> _MATERIALS PROVIDED_:
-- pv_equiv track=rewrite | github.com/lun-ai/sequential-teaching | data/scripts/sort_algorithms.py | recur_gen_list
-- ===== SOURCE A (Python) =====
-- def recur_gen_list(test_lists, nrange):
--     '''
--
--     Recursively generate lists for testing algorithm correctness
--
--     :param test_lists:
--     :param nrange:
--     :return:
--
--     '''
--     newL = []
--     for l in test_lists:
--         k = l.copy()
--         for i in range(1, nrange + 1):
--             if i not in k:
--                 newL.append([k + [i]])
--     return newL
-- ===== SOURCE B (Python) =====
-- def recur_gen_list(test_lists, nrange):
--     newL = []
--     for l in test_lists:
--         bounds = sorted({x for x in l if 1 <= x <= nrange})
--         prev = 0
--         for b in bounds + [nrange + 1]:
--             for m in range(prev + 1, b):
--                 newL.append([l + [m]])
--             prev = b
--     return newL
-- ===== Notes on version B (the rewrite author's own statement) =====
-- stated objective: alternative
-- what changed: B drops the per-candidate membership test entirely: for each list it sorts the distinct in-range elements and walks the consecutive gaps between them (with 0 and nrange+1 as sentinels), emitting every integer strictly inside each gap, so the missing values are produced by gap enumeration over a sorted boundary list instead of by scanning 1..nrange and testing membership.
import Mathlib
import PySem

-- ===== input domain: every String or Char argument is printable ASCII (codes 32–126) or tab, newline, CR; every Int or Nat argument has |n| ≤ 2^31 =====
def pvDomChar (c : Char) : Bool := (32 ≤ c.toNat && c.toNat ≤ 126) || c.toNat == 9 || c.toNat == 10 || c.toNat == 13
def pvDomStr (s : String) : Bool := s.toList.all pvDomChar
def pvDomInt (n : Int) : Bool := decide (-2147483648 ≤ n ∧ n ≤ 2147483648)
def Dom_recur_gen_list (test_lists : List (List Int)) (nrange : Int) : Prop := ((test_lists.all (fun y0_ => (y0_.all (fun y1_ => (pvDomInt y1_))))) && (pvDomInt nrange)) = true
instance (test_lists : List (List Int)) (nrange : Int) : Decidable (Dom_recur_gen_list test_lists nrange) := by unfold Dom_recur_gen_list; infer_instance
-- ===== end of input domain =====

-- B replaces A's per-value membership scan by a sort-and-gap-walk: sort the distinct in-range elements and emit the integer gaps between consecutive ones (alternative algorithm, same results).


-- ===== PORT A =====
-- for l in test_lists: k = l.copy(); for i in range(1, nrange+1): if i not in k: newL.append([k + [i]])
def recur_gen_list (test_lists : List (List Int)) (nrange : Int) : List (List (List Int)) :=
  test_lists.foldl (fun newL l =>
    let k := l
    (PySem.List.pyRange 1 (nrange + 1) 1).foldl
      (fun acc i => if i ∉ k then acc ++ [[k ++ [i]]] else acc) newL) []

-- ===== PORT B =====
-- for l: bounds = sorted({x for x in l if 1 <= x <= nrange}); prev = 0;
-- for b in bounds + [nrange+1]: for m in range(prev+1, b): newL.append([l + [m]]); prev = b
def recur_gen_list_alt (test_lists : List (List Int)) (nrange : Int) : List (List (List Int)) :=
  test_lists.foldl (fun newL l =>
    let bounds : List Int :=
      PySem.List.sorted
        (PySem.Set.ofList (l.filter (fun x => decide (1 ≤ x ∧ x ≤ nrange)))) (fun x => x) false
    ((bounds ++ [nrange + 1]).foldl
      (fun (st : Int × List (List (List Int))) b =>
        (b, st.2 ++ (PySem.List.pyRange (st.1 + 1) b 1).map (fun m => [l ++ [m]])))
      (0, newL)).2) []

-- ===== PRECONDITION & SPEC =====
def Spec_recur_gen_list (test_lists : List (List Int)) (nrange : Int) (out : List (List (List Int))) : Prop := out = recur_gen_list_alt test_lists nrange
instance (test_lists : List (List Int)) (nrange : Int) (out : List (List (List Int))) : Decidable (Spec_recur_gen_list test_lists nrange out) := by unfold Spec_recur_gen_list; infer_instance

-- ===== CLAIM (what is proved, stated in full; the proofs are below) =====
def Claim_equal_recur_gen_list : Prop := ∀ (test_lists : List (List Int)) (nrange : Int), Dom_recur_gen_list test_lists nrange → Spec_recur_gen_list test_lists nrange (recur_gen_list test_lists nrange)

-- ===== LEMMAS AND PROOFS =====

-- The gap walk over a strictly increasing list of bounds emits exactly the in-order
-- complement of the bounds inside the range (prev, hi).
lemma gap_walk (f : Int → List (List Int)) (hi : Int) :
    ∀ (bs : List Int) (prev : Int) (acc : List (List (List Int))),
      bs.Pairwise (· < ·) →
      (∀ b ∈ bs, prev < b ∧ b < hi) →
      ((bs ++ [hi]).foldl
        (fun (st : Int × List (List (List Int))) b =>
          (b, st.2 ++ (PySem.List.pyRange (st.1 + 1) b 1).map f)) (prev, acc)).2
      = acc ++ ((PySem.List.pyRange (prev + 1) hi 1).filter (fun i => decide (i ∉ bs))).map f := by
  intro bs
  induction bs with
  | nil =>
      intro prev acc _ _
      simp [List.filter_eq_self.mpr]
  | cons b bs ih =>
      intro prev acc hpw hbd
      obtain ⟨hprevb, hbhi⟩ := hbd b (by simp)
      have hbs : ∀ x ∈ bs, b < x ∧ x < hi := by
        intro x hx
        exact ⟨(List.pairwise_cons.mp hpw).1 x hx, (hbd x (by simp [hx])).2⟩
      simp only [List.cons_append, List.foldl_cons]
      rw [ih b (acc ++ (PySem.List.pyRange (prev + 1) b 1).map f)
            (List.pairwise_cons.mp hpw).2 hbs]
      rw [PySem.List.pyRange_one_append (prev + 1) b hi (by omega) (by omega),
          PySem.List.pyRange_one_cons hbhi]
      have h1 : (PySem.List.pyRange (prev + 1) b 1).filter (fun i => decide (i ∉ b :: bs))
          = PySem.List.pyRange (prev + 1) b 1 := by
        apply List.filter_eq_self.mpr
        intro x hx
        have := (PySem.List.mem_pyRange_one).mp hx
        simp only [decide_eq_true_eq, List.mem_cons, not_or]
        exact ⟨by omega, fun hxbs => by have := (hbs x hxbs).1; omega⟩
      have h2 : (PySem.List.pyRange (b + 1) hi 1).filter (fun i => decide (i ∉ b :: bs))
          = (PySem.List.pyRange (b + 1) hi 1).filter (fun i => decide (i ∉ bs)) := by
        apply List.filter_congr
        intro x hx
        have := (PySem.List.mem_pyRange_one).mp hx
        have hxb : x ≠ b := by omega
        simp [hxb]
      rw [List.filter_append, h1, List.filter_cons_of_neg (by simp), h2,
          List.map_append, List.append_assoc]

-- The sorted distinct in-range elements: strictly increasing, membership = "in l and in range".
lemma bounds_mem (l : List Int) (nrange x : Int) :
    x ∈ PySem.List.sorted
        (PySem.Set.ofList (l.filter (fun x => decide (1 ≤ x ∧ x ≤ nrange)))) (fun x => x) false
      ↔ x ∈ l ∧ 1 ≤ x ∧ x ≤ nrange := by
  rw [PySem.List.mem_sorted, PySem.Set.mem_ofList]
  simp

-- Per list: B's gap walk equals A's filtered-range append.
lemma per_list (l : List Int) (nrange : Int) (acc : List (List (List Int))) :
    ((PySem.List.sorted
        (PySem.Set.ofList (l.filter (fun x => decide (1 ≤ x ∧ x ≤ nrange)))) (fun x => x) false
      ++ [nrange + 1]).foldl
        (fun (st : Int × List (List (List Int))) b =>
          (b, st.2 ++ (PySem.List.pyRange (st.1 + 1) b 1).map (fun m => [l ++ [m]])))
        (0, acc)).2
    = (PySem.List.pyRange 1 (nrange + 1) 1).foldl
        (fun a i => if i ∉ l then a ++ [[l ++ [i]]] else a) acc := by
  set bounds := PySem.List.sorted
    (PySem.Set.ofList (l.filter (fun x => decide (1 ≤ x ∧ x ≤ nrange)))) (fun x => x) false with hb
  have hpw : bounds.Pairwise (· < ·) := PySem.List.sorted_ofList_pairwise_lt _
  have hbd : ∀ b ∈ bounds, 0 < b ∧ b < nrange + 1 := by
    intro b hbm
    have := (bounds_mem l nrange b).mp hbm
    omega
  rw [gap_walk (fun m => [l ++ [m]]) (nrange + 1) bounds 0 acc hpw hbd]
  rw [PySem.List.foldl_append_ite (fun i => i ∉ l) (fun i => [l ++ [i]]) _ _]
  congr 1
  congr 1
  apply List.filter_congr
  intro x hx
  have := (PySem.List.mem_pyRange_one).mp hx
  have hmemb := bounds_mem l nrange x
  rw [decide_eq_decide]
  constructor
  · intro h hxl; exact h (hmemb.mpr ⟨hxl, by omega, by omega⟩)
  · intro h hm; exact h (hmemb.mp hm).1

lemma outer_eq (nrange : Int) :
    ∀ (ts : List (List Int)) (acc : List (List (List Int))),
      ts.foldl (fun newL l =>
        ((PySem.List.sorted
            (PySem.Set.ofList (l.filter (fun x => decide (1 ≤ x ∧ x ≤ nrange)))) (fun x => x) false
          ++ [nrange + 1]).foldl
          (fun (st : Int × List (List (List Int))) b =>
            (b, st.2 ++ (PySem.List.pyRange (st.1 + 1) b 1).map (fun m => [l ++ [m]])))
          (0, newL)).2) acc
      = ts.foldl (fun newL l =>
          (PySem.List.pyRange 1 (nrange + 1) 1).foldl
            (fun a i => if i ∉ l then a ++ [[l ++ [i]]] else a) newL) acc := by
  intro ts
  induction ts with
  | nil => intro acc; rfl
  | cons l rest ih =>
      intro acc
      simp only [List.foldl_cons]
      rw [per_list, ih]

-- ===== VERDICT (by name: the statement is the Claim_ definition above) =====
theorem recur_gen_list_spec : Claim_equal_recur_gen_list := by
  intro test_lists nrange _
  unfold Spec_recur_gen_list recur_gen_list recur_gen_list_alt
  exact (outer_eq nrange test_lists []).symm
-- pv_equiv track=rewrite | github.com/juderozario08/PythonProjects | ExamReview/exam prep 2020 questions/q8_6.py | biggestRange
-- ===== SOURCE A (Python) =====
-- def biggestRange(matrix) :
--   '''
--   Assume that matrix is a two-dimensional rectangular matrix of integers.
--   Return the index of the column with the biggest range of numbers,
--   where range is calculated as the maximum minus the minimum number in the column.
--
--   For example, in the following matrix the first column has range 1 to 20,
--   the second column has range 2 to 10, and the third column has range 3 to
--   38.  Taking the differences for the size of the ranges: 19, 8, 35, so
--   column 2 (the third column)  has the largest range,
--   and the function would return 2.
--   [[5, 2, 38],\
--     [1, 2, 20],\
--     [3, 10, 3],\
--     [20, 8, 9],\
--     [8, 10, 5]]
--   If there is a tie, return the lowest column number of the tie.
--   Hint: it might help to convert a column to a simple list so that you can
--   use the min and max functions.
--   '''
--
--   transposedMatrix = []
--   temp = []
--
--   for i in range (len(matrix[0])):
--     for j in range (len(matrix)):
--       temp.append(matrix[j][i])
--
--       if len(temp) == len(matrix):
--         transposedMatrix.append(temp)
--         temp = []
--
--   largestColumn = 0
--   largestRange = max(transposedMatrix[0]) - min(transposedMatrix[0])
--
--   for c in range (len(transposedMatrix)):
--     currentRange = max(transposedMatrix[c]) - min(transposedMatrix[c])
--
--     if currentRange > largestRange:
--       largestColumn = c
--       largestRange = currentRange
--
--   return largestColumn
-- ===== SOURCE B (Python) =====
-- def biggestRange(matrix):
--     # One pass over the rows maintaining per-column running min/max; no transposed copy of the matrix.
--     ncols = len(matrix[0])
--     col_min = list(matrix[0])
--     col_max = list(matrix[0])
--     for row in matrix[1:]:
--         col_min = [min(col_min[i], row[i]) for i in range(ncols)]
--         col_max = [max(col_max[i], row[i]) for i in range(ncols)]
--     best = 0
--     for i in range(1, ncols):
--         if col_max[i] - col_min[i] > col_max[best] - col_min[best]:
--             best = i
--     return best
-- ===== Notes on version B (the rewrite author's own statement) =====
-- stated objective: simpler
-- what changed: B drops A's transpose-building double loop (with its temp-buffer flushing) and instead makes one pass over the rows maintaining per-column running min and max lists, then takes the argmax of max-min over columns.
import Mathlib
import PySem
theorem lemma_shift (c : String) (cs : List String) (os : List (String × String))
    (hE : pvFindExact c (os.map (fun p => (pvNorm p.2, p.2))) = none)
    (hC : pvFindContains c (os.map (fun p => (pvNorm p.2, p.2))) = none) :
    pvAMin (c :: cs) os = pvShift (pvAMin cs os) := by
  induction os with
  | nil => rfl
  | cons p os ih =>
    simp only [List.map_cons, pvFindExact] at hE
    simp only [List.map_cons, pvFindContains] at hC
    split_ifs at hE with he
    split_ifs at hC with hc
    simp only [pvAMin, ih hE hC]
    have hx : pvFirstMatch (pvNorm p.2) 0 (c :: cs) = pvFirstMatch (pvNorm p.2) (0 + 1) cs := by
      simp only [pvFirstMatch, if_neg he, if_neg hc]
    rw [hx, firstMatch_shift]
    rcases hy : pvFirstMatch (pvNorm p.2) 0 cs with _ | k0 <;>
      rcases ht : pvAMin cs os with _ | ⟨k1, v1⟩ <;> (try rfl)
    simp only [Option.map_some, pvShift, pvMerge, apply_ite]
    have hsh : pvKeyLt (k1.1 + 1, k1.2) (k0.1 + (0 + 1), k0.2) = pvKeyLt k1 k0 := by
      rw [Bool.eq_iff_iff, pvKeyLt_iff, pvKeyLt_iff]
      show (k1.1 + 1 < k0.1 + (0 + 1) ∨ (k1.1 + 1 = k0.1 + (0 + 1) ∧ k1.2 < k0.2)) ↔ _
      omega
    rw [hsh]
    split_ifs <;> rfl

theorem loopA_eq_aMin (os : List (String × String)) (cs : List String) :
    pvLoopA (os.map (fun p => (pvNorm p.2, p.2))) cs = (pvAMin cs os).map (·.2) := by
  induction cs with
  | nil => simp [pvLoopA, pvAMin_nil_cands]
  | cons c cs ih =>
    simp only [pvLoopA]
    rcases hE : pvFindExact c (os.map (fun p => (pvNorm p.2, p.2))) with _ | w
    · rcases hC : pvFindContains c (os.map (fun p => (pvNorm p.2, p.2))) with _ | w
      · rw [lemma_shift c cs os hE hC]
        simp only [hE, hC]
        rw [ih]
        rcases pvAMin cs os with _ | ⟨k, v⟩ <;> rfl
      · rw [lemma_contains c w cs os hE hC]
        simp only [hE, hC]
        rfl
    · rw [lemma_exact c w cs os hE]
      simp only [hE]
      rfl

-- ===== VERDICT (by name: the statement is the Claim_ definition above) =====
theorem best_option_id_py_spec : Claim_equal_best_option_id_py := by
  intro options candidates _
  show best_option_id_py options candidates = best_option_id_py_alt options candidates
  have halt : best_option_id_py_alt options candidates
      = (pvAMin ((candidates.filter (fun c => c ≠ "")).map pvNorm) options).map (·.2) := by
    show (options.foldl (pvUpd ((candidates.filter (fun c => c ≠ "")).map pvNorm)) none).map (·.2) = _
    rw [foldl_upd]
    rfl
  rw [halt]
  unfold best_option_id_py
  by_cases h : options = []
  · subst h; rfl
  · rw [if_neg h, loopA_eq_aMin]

> _WHAT YOU SHOULD DO_: Only the lines above from the line containing "def Claim_equal_recur_gen_list : Prop" through the line containing "lemma gap_walk (f" should be retyped, exactly and with both ends included.

> _RESPONSE TO THE EXERCISE_:
def Claim_equal_recur_gen_list : Prop := ∀ (test_lists : List (List Int)) (nrange : Int), Dom_recur_gen_list test_lists nrange → Spec_recur_gen_list test_lists nrange (recur_gen_list test_lists nrange)

-- ===== LEMMAS AND PROOFS =====

-- The gap walk over a strictly increasing list of bounds emits exactly the in-order
-- complement of the bounds inside the range (prev, hi).
lemma gap_walk (f : Int → List (List Int)) (hi : Int) :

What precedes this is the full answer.